No, this is just a distressing realistic imagining of what might happen to us Americans after our country has devolved into a borderless civil war, bloody massacres and constant suspicions—where we run to and how we try to live and how our new host nations are not happy with our presence.
And it's excellent at that. It feels real. It feels plausible.
One thing I don't like about the book is the side effects of how Kalfus represents his main character's trauma. That he has a hard time recognizing people, especially women, fine. I can accept that. But he uses that as an excuse to make everything uncertain. No city or nation is named, few people get names, his dog has a name but it's a placename so we don't get that either. I get that he's trying to make everything on the American side more universal and everything on the not-America side less graspable, but it requires some rhetorical stretches that get too artificial for their own good.

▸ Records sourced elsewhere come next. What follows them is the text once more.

-- pv_equiv track=rewrite | github.com/jpeddicord/jobservice | JobService/util.py | dbus_safe_name
-- ===== SOURCE A (Python) =====
-- def dbus_safe_name(unsafe):
--     """
--     Returns a name that is safe to export over DBus.
--     Based on the implementation in upstart/libnih.
--     """
--     safe = ''
--     for ch in unsafe:
--         if (ch >= 'a' and ch <= 'z') or (ch >= 'a' and ch <= 'z') or (ch >= '0' and ch <= '9'):
--             safe += ch
--         else:
--             safe += '_{0:02x}'.format(ord(ch))
--     return safe
-- ===== SOURCE B (Python) =====
-- def dbus_safe_name(unsafe):
--     """Escape into a DBus-safe name by building a translation table for the
--     distinct unsafe characters and applying str.translate in one pass."""
--     table = {ord(ch): '_{0:02x}'.format(ord(ch))
--              for ch in set(unsafe)
--              if not ('a' <= ch <= 'z' or '0' <= ch <= '9')}
--     return unsafe.translate(table)
-- ===== Notes on version B (the rewrite author's own statement) =====
-- stated objective: faster
-- what changed: Instead of A's per-character loop with quadratic string concatenation, B builds a translation table (ord -> hex escape) from the distinct unsafe characters and applies str.translate once.
import Mathlib
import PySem

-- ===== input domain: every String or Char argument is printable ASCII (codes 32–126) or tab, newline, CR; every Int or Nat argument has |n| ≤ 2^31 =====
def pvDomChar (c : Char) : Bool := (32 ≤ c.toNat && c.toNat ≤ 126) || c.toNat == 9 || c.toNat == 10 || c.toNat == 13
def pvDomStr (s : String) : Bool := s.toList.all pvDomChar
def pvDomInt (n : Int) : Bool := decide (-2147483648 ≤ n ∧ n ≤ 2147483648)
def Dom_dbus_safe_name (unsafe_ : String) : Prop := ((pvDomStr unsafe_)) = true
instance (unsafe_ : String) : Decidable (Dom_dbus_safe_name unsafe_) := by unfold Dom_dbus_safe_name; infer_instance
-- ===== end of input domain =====

-- B replaces A's explicit accumulator loop by a translation table built from the distinct
-- unsafe characters plus one str.translate pass; same return value, more idiomatic.

-- '_{0:02x}'.format(n) — exact for codepoints < 256 (Dom is printable ASCII)
def pvHexDigit (n : Nat) : Char := if n < 10 then Char.ofNat (48 + n) else Char.ofNat (87 + n)
def pvHexEscape (n : Nat) : List Char := ['_', pvHexDigit (n / 16), pvHexDigit (n % 16)]

-- ===== PORT A =====
-- literal port of A's loop: start from '', append ch or its hex escape per character
def dbus_safe_name (s0 : String) : String :=
  String.ofList (s0.toList.foldl
    (fun safe ch =>
      if (('a' ≤ ch && ch ≤ 'z') || ('a' ≤ ch && ch ≤ 'z') || ('0' ≤ ch && ch ≤ '9')) then
        safe ++ [ch]
      else
        safe ++ pvHexEscape ch.toNat) [])

-- ===== PORT B =====
-- the dict comprehension of Source B: for each distinct unsafe character of the input,
-- map its codepoint to its hex escape (keys are distinct, so the fold only appends)
def pvTable (cs : List Char) : PySem.Dict Int (List Char) :=
  ((PySem.Set.ofList cs).filter
      (fun ch => !(('a' ≤ ch && ch ≤ 'z') || ('0' ≤ ch && ch ≤ '9')))).foldl
    (fun d ch => d.insert (ch.toNat : Int) (pvHexEscape ch.toNat)) PySem.Dict.empty

-- str.translate(table): ported by hand (no PySem primitive) — exact: each character is
-- replaced by its table entry when its codepoint is a key, and kept otherwise.
def dbus_safe_name_alt (s0 : String) : String :=
  String.ofList ((s0.toList.map (fun ch =>
    match (pvTable s0.toList).get? (ch.toNat : Int) with
    | some r => r
    | none => [ch])).flatten)

-- ===== PRECONDITION & SPEC =====
def Spec_dbus_safe_name (s0 : String) (out : String) : Prop := out = dbus_safe_name_alt s0
instance (s0 : String) (out : String) : Decidable (Spec_dbus_safe_name s0 out) := by unfold Spec_dbus_safe_name; infer_instance

-- ===== CLAIM (what is proved, stated in full; the proofs are below) =====
def Claim_equal_dbus_safe_name : Prop := ∀ (s0 : String), Dom_dbus_safe_name s0 → Spec_dbus_safe_name s0 (dbus_safe_name s0)

-- ===== LEMMAS AND PROOFS =====

-- the unsafe-character predicate shared by both programs
def pvUnsafe (ch : Char) : Bool := !(('a' ≤ ch && ch ≤ 'z') || ('0' ≤ ch && ch ≤ '9'))

theorem pv_key_inj : Function.Injective (fun c : Char => (c.toNat : Int)) := by
  intro a b h
  simp only at h
  have h' : a.toNat = b.toNat := Int.natCast_inj.mp h
  exact Char.ext (UInt32.toNat_inj.mp h')

-- the table's lookup, characterised for characters of the input
theorem pv_table_get (cs : List Char) (ch : Char) (hmem : ch ∈ cs) :
    (pvTable cs).get? (ch.toNat : Int)
      = if pvUnsafe ch then some (pvHexEscape ch.toNat) else none := by
  set l := ((PySem.Set.ofList cs).filter
      (fun ch => !(('a' ≤ ch && ch ≤ 'z') || ('0' ≤ ch && ch ≤ '9')))) with hl
  have hlnodup : l.Nodup := (PySem.Set.nodup_ofList cs).filter _
  have hmapnodup : (l.map (fun c : Char => (c.toNat : Int))).Nodup :=
    hlnodup.map (fun _ _ h => pv_key_inj h)
  have hitems : (pvTable cs).items
      = l.map (fun c => ((c.toNat : Int), pvHexEscape c.toNat)) := by
    unfold pvTable
    rw [← hl,
      PySem.Dict.items_foldl_insert_fresh l _ _ _ (by intro a _; rfl) hmapnodup]
    rfl
  have hkeys : (pvTable cs).keys = l.map (fun c : Char => (c.toNat : Int)) := by
    unfold PySem.Dict.keys
    rw [hitems, List.map_map]
    rfl
  have hkeysnodup : (pvTable cs).keys.Nodup := by rw [hkeys]; exact hmapnodup
  by_cases hu : pvUnsafe ch = true
  · have hin : ch ∈ l := by
      rw [hl]
      exact List.mem_filter.2 ⟨(PySem.Set.mem_ofList _ _).2 hmem, hu⟩
    have hmemItems : ((ch.toNat : Int), pvHexEscape ch.toNat) ∈ (pvTable cs).items := by
      rw [hitems]
      exact List.mem_map.2 ⟨ch, hin, rfl⟩
    simp [hu, PySem.Dict.get?_of_mem_items _ hmemItems hkeysnodup]
  · have hnin : ch ∉ l := by
      rw [hl]; intro hc
      exact hu (List.mem_filter.1 hc).2
    have hnk : (ch.toNat : Int) ∉ (pvTable cs).keys := by
      rw [hkeys]
      intro hc
      obtain ⟨c, hc1, hc2⟩ := List.mem_map.1 hc
      exact hnin (pv_key_inj hc2 ▸ hc1)
    simp [hu, (PySem.Dict.get?_eq_none_iff_not_mem_keys _ _).2 hnk]

-- A's branch body, with the append pulled out of the if
theorem pv_body_eq (ch : Char) (safe : List Char) :
    (if (('a' ≤ ch && ch ≤ 'z') || ('a' ≤ ch && ch ≤ 'z') || ('0' ≤ ch && ch ≤ '9')) then
        safe ++ [ch]
      else
        safe ++ pvHexEscape ch.toNat)
    = safe ++ (if pvUnsafe ch then pvHexEscape ch.toNat else [ch]) := by
  unfold pvUnsafe
  by_cases h1 : ('a' ≤ ch && ch ≤ 'z') = true <;>
    by_cases h2 : ('0' ≤ ch && ch ≤ '9') = true <;> simp [h1, h2]

-- A's accumulator loop is the concatenation of per-character pieces
theorem pv_foldl_eq (l acc : List Char) :
    l.foldl (fun safe ch =>
      if (('a' ≤ ch && ch ≤ 'z') || ('a' ≤ ch && ch ≤ 'z') || ('0' ≤ ch && ch ≤ '9')) then
        safe ++ [ch]
      else
        safe ++ pvHexEscape ch.toNat) acc
    = acc ++ l.flatMap (fun ch => if pvUnsafe ch then pvHexEscape ch.toNat else [ch]) := by
  induction l generalizing acc with
  | nil => simp
  | cons ch t ih =>
      rw [List.foldl_cons, pv_body_eq, ih, List.flatMap_cons, List.append_assoc]

-- ===== VERDICT (by name: the statement is the Claim_ definition above) =====
theorem dbus_safe_name_spec : Claim_equal_dbus_safe_name := by
  intro s0 _
  unfold Spec_dbus_safe_name dbus_safe_name dbus_safe_name_alt
  rw [pv_foldl_eq]
  congr 1
  rw [List.flatten_eq_flatMap, List.flatMap_map, List.nil_append]
  apply List.flatMap_congr  -- pointwise, for members of s0.toList
  intro ch hch
  rw [pv_table_get s0.toList ch hch]
  by_cases hu : pvUnsafe ch = true <;> simp [hu]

All that aside, I recommend reading it. If we do devolve to war (a less insane prospect by the month) it would be a war apt to awfulness. Perhaps a reflection of that future may give us pause.
how long goes here
124) All's Faire in Middle School by Victoria Jamieson, finished November 11
This is by family-favorite author of Roller Girl (first reading) and it's similar—girl with an unusual sidelife managing the travails of early adolescence—but it's a very different book all the same, tackling new concerns in new ways.
This time the girl's family works at a Florida renaissance faire and she has decided to leave behind homeschooling for schoolschooling. Things go wrong, she makes mistakes, she grows up, lessons are learned, etc.
I didn't like it as much as Roller Girl (most recent reading) but it's a satisfying read with earned emotional beats. What else are you asking for?
almost twenty days
125) The Lathe of Heaven by Ursula K. LeGuin, finished November 16
I didn't know much about this 1971 novel coming into it, except that it's dystopianish. The first half I wasn't sure that was true. But it became true as reality is piled atop reality.
I see a couple low-budget adaptations have been filmed, but post-Dr Strange movies, I think we're ready to really visualize this. I'm not sure it's a good idea, but it can be done.
In short, what if your dreams could recreate reality? What responsibility would this lay upon you? Would you strive to dream intentionally? or not to dream at all?